-- pv_equiv track=rewrite | github.com/nickbclifford/genitive | xsampa.py | tokenize_xsampa
-- ===== SOURCE A (Python) =====
-- def tokenize_xsampa(xsampa: str) -> list[str]:
--     result = []
--     index = 0
--     length = len(xsampa)
--     while index < length:
--         # search for joint consonants t_s, t_s', t_s\
--         if length - index > 1:
--             if xsampa[index + 1] == "_":
--                 # search for palatalized t_s' or t_s\
--                 if length - index > 3 and xsampa[index + 3] in "'\\":
--                     result.append(xsampa[index : index + 4])
--                     index += 4
--                 # otherwise, extract t_s
--                 else:
--                     result.append(xsampa[index : index + 3])
--                     index += 3
--             # search for I\, s`, and z`, and all other palatal consonants
--             elif xsampa[index + 1] in "`\\'":
--                 result.append(xsampa[index : index + 2])
--                 index += 2
--
--             # otherwise, just append single consonant/vowel
--             else:
--                 result.append(xsampa[index])
--                 index += 1
--         else:
--             result.append(xsampa[index])
--             index += 1
--
--     return result
-- ===== SOURCE B (Python) =====
-- def tokenize_xsampa(xsampa: str) -> list[str]:
--     # Consume characters from a reversed stack; pattern-match on the next
--     # one or two characters instead of doing index/slice arithmetic.
--     stack = list(reversed(xsampa))
--     tokens = []
--     while stack:
--         c = stack.pop()
--         if stack and stack[-1] == "_":
--             tok = c + stack.pop()
--             if len(stack) >= 2 and stack[-2] in "'\\":
--                 tok += stack.pop() + stack.pop()
--             elif stack:
--                 tok += stack.pop()
--             tokens.append(tok)
--         elif stack and stack[-1] in "`\\'":
--             tokens.append(c + stack.pop())
--         else:
--             tokens.append(c)
--     return tokens
-- ===== Notes on version B (the rewrite author's own statement) =====
-- stated objective: simpler
-- what changed: Replaces A's manual index arithmetic with length guards and slicing by a stack of remaining characters consumed with direct pattern matching on the next one or two characters (structural recursion in the Lean port).
import Mathlib
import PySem

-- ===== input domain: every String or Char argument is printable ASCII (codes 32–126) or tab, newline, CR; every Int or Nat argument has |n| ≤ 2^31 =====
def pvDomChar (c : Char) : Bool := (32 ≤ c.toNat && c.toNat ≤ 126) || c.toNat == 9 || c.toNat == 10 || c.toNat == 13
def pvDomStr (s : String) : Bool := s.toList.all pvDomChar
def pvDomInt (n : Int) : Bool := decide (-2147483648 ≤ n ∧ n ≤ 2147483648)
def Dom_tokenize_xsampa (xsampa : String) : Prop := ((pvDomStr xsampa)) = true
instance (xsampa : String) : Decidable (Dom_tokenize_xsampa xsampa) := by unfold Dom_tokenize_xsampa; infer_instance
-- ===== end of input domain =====

-- B replaces A's index/slice arithmetic by pattern matching on the next characters of a
-- stack of remaining characters (objective: simpler; same O(n) cost).

-- ===== PORT A =====
-- literal port of A's while loop: index advances over the char list, result accumulates
def tokenize_xsampa_go (xsampa : List Char) (index : Nat) (result : List String) : List String :=
  if index < xsampa.length then
    if xsampa.length - index > 1 then
      if PySem.List.pyGetD xsampa ((index + 1 : Nat) : Int) 'A' = '_' then
        if xsampa.length - index > 3 ∧
            (PySem.List.pyGetD xsampa ((index + 3 : Nat) : Int) 'A' = '\'' ∨
             PySem.List.pyGetD xsampa ((index + 3 : Nat) : Int) 'A' = '\\') then
          tokenize_xsampa_go xsampa (index + 4)
            (result ++ [String.ofList (PySem.List.slice xsampa (some ((index : Nat) : Int)) (some ((index + 4 : Nat) : Int)))])
        else
          tokenize_xsampa_go xsampa (index + 3)
            (result ++ [String.ofList (PySem.List.slice xsampa (some ((index : Nat) : Int)) (some ((index + 3 : Nat) : Int)))])
      else if PySem.List.pyGetD xsampa ((index + 1 : Nat) : Int) 'A' = '`' ∨
              PySem.List.pyGetD xsampa ((index + 1 : Nat) : Int) 'A' = '\\' ∨
              PySem.List.pyGetD xsampa ((index + 1 : Nat) : Int) 'A' = '\'' then
        tokenize_xsampa_go xsampa (index + 2)
          (result ++ [String.ofList (PySem.List.slice xsampa (some ((index : Nat) : Int)) (some ((index + 2 : Nat) : Int)))])
      else
        tokenize_xsampa_go xsampa (index + 1)
          (result ++ [String.ofList [PySem.List.pyGetD xsampa ((index : Nat) : Int) 'A']])
    else
      tokenize_xsampa_go xsampa (index + 1)
        (result ++ [String.ofList [PySem.List.pyGetD xsampa ((index : Nat) : Int) 'A']])
  else result
termination_by xsampa.length - index

def tokenize_xsampa (xsampa : String) : List String :=
  tokenize_xsampa_go xsampa.toList 0 []

-- ===== PORT B =====
-- port of Source B: the stack of remaining characters is the list; pop = pattern match on head
def tokenize_xsampa_alt_go : List Char → List String
  | [] => []
  | c :: stack =>
    match stack with
    | '_' :: stack2 =>
      match stack2 with
      | d :: q :: rest =>
        if q = '\'' ∨ q = '\\' then String.ofList [c, '_', d, q] :: tokenize_xsampa_alt_go rest
        else String.ofList [c, '_', d] :: tokenize_xsampa_alt_go (q :: rest)
      | [d] => String.ofList [c, '_', d] :: tokenize_xsampa_alt_go []
      | [] => String.ofList [c, '_'] :: tokenize_xsampa_alt_go []
    | d :: stack2 =>
      if d = '`' ∨ d = '\\' ∨ d = '\'' then String.ofList [c, d] :: tokenize_xsampa_alt_go stack2
      else String.ofList [c] :: tokenize_xsampa_alt_go (d :: stack2)
    | [] => [String.ofList [c]]

def tokenize_xsampa_alt (xsampa : String) : List String :=
  tokenize_xsampa_alt_go xsampa.toList

-- ===== PRECONDITION & SPEC =====
def Spec_tokenize_xsampa (xsampa : String) (out : List String) : Prop := out = tokenize_xsampa_alt xsampa
instance (xsampa : String) (out : List String) : Decidable (Spec_tokenize_xsampa xsampa out) := by unfold Spec_tokenize_xsampa; infer_instance

-- ===== CLAIM (what is proved, stated in full; the proofs are below) =====
def Claim_equal_tokenize_xsampa : Prop := ∀ (xsampa : String), Dom_tokenize_xsampa xsampa → Spec_tokenize_xsampa xsampa (tokenize_xsampa xsampa)

-- ===== LEMMAS AND PROOFS =====

-- A's loop from position `index` produces exactly B's tokens of the remaining characters.
theorem tokenize_xsampa_go_eq (n : Nat) :
    ∀ (cs : List Char) (index : Nat) (result : List String), cs.length - index ≤ n →
      tokenize_xsampa_go cs index result = result ++ tokenize_xsampa_alt_go (cs.drop index) := by
  induction n with
  | zero =>
    intro cs index result h
    have hge : ¬ index < cs.length := by omega
    rw [tokenize_xsampa_go]
    simp [hge, List.drop_eq_nil_of_le (by omega : cs.length ≤ index), tokenize_xsampa_alt_go]
  | succ n ih =>
    intro cs index result h
    have hget : ∀ (j : Nat) (d : Char),
        PySem.List.pyGetD cs ((index + j : Nat) : Int) d = ((cs.drop index)[j]?).getD d := by
      intro j d
      rw [PySem.List.pyGetD_natCast, List.getD_eq_getElem?_getD, List.getElem?_drop]
    have hslice : ∀ k : Nat,
        PySem.List.slice cs (some ((index : Nat) : Int)) (some ((index + k : Nat) : Int))
          = (cs.drop index).take k := by
      intro k; rw [PySem.List.slice_natCast]; congr 1; omega
    have hdrop : ∀ k : Nat, cs.drop (index + k) = (cs.drop index).drop k := by
      intro k; rw [List.drop_drop, Nat.add_comm]
    have hlen : (cs.drop index).length = cs.length - index := List.length_drop ..
    rcases ht : cs.drop index with _ | ⟨c, t⟩
    · have hge : ¬ index < cs.length := by rw [ht] at hlen; simp at hlen; omega
      rw [tokenize_xsampa_go]
      simp [hge, tokenize_xsampa_alt_go]
    · rw [ht] at hlen
      have hidx : index < cs.length := by simp at hlen; omega
      have hg0 : PySem.List.pyGetD cs ((index : Nat) : Int) 'A' = c := by
        simpa [ht] using hget 0 'A'
      rcases t with _ | ⟨d, t2⟩
      · -- one char left
        have h1 : ¬ cs.length - index > 1 := by simp at hlen; omega
        rw [tokenize_xsampa_go, if_pos hidx, if_neg h1, hg0,
            ih cs (index + 1) (result ++ [String.ofList [c]]) (by omega),
            hdrop 1, ht]
        simp [tokenize_xsampa_alt_go]
      · -- at least two chars left
        have h1 : cs.length - index > 1 := by simp at hlen; omega
        have hg1 : PySem.List.pyGetD cs ((index + 1 : Nat) : Int) 'A' = d := by
          simpa [ht] using hget 1 'A'
        by_cases hund : d = '_'
        · subst hund
          rcases t2 with _ | ⟨x, t3⟩
          · -- exactly "c_" left
            have h3 : ¬ (cs.length - index > 3 ∧
                (PySem.List.pyGetD cs ((index + 3 : Nat) : Int) 'A' = '\'' ∨
                 PySem.List.pyGetD cs ((index + 3 : Nat) : Int) 'A' = '\\')) := by
              rintro ⟨h3, -⟩; simp at hlen; omega
            rw [tokenize_xsampa_go, if_pos hidx, if_pos h1, if_pos hg1, if_neg h3,
                ih cs (index + 3) _ (by omega), hdrop 3, hslice 3, ht]
            simp [tokenize_xsampa_alt_go]
          · rcases t3 with _ | ⟨q, t4⟩
            · -- exactly "c_x" left
              have h3 : ¬ (cs.length - index > 3 ∧
                  (PySem.List.pyGetD cs ((index + 3 : Nat) : Int) 'A' = '\'' ∨
                   PySem.List.pyGetD cs ((index + 3 : Nat) : Int) 'A' = '\\')) := by
                rintro ⟨h3, -⟩; simp at hlen; omega
              rw [tokenize_xsampa_go, if_pos hidx, if_pos h1, if_pos hg1, if_neg h3,
                  ih cs (index + 3) _ (by omega), hdrop 3, hslice 3, ht]
              simp [tokenize_xsampa_alt_go]
            · -- at least four chars: c '_' x q ...
              have hlen4 : cs.length - index > 3 := by simp at hlen; omega
              have hg3 : PySem.List.pyGetD cs ((index + 3 : Nat) : Int) 'A' = q := by
                simpa [ht] using hget 3 'A'
              by_cases hq : q = '\'' ∨ q = '\\'
              · have hcond : cs.length - index > 3 ∧
                    (PySem.List.pyGetD cs ((index + 3 : Nat) : Int) 'A' = '\'' ∨
                     PySem.List.pyGetD cs ((index + 3 : Nat) : Int) 'A' = '\\') :=
                  ⟨hlen4, by rw [hg3]; exact hq⟩
                rw [tokenize_xsampa_go, if_pos hidx, if_pos h1, if_pos hg1, if_pos hcond,
                    ih cs (index + 4) _ (by omega), hdrop 4, hslice 4, ht]
                simp [tokenize_xsampa_alt_go, hq]
              · have hcond : ¬ (cs.length - index > 3 ∧
                    (PySem.List.pyGetD cs ((index + 3 : Nat) : Int) 'A' = '\'' ∨
                     PySem.List.pyGetD cs ((index + 3 : Nat) : Int) 'A' = '\\')) := by
                  rintro ⟨-, hc⟩; rw [hg3] at hc; exact hq hc
                rw [tokenize_xsampa_go, if_pos hidx, if_pos h1, if_pos hg1, if_neg hcond,
                    ih cs (index + 3) _ (by omega), hdrop 3, hslice 3, ht]
                simp [tokenize_xsampa_alt_go, hq]
        · -- second char is not '_'
          have hnu : ¬ PySem.List.pyGetD cs ((index + 1 : Nat) : Int) 'A' = '_' := by
            rw [hg1]; exact hund
          by_cases hp : d = '`' ∨ d = '\\' ∨ d = '\''
          · have hcond : PySem.List.pyGetD cs ((index + 1 : Nat) : Int) 'A' = '`' ∨
                PySem.List.pyGetD cs ((index + 1 : Nat) : Int) 'A' = '\\' ∨
                PySem.List.pyGetD cs ((index + 1 : Nat) : Int) 'A' = '\'' := by
              rw [hg1]; exact hp
            rw [tokenize_xsampa_go, if_pos hidx, if_pos h1, if_neg hnu, if_pos hcond,
                ih cs (index + 2) _ (by omega), hdrop 2, hslice 2, ht]
            rcases hp with h | h | h <;> subst h <;> simp [tokenize_xsampa_alt_go]
          · have hcond : ¬ (PySem.List.pyGetD cs ((index + 1 : Nat) : Int) 'A' = '`' ∨
                PySem.List.pyGetD cs ((index + 1 : Nat) : Int) 'A' = '\\' ∨
                PySem.List.pyGetD cs ((index + 1 : Nat) : Int) 'A' = '\'') := by
              rw [hg1]; exact hp
            rw [tokenize_xsampa_go, if_pos hidx, if_pos h1, if_neg hnu, if_neg hcond,
                ih cs (index + 1) _ (by omega), hdrop 1, ht, hg0]
            simp [tokenize_xsampa_alt_go, hp]

-- ===== VERDICT (by name: the statement is the Claim_ definition above) =====
theorem tokenize_xsampa_spec : Claim_equal_tokenize_xsampa := by
  intro xsampa _
  unfold Spec_tokenize_xsampa tokenize_xsampa tokenize_xsampa_alt
  simpa using tokenize_xsampa_go_eq (xsampa.toList.length) xsampa.toList 0 [] (by omega)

### Exercise prompt:
Copy whichever lines of the records above contain the word "elif".

### Result for this exercise:
--             elif xsampa[index + 1] in "`\\'":
--             elif stack:
--         elif stack and stack[-1] in "`\\'":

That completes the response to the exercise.